▸ **Records from a dataset**
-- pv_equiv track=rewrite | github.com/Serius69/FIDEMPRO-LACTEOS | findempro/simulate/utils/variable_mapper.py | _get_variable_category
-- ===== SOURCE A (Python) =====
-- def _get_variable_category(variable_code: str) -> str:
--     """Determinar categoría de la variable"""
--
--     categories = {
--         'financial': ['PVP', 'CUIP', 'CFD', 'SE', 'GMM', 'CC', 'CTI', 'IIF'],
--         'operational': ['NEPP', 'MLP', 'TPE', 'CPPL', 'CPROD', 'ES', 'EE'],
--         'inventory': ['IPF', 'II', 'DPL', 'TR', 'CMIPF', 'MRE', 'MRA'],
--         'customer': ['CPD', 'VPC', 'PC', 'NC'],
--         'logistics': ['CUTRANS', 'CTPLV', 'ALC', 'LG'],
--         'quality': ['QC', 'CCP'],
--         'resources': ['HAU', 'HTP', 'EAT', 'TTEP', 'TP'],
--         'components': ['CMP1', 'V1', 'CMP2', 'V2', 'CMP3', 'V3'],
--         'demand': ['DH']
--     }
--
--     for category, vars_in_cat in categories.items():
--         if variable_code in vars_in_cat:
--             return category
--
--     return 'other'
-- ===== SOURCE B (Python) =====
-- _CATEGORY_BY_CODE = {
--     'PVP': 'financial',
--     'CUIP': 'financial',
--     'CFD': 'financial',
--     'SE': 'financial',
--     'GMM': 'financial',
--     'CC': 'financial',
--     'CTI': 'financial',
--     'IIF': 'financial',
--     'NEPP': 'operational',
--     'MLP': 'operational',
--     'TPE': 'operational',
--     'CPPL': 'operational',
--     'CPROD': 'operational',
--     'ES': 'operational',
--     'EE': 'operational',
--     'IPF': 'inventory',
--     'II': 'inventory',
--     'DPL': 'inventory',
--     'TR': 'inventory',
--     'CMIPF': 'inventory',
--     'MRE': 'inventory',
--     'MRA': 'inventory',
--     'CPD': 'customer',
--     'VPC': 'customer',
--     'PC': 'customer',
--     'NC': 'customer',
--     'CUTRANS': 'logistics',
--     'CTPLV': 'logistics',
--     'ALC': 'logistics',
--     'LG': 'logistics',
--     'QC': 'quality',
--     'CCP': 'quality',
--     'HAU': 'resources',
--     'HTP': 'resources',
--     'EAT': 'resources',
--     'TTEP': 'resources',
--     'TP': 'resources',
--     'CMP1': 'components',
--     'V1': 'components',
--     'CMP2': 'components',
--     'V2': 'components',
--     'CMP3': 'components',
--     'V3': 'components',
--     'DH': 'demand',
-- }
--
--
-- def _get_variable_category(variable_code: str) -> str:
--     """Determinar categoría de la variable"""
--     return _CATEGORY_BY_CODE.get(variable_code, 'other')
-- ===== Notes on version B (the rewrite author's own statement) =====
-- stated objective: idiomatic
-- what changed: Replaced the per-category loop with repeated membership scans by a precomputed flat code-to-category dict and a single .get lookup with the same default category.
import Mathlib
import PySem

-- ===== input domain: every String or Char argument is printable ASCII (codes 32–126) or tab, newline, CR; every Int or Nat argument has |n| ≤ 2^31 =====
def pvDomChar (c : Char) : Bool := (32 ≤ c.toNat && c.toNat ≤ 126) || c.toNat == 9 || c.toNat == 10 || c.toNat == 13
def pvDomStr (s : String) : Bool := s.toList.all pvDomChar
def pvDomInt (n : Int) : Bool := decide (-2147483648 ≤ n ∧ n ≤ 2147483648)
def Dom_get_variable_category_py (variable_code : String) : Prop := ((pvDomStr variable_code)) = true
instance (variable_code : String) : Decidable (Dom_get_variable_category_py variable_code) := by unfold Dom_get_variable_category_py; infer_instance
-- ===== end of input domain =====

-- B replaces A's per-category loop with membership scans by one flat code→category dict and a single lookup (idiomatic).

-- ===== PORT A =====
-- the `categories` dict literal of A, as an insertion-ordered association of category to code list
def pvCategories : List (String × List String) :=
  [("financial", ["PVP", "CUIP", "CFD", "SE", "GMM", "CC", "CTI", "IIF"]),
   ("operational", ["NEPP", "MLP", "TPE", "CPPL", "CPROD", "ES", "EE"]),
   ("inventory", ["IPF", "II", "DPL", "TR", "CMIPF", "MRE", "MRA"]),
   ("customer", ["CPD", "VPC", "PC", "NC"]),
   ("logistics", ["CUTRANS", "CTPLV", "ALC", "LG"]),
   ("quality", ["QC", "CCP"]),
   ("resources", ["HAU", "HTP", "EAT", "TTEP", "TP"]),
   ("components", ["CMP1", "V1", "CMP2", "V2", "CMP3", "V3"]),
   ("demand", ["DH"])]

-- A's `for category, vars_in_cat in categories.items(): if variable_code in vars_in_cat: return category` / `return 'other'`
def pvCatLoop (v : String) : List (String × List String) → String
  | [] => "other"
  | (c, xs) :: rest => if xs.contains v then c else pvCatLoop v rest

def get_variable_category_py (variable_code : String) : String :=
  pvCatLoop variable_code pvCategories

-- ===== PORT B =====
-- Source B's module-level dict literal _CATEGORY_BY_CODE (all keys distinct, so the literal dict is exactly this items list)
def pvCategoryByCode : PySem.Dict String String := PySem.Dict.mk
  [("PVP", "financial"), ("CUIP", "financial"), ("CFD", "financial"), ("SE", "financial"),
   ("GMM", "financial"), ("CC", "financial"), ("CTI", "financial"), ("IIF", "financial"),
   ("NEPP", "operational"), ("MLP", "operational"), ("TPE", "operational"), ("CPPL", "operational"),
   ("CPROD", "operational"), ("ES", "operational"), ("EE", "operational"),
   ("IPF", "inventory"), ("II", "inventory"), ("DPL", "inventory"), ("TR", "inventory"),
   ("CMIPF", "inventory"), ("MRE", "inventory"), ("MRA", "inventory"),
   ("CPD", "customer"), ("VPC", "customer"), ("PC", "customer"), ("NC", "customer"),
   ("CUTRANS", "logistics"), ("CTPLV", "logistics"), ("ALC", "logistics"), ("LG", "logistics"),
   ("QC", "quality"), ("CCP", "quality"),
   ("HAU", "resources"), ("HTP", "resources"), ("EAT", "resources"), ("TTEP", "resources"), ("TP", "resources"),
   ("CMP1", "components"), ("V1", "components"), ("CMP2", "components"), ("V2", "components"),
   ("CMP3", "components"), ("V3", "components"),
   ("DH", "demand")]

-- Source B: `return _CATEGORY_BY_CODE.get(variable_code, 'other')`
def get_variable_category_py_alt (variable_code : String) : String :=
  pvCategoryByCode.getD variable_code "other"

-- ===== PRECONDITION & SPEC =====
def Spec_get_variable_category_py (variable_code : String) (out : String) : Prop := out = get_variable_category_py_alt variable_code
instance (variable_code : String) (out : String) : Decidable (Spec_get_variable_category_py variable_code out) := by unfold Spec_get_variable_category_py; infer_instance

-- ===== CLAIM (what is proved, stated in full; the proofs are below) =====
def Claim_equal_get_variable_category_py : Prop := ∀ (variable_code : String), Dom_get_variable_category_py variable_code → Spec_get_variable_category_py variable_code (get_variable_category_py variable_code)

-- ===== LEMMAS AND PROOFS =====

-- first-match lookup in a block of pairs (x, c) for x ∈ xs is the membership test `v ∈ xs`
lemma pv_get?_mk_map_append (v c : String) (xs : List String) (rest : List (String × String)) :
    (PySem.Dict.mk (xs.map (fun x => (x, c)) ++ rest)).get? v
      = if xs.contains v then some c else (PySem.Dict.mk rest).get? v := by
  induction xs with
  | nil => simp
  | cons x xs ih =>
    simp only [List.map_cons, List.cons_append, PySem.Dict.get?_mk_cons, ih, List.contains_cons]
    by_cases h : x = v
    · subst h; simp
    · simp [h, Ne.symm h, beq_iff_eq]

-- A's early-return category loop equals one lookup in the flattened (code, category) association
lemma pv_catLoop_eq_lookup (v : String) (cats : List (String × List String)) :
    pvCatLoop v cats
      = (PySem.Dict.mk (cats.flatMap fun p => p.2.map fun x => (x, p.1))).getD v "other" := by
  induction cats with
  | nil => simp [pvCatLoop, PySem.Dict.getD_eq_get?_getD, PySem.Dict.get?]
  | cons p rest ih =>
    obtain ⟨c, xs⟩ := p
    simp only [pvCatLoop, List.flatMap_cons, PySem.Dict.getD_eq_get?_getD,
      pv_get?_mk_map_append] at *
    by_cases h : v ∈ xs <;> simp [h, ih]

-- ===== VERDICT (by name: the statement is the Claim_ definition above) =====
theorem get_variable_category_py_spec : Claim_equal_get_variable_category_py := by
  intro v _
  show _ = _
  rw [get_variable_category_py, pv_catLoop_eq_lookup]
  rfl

▸ **Work task**
Tally up the lines of the data above where the string "Decidable" appears, and give only the count.

▸ **Your solution**
2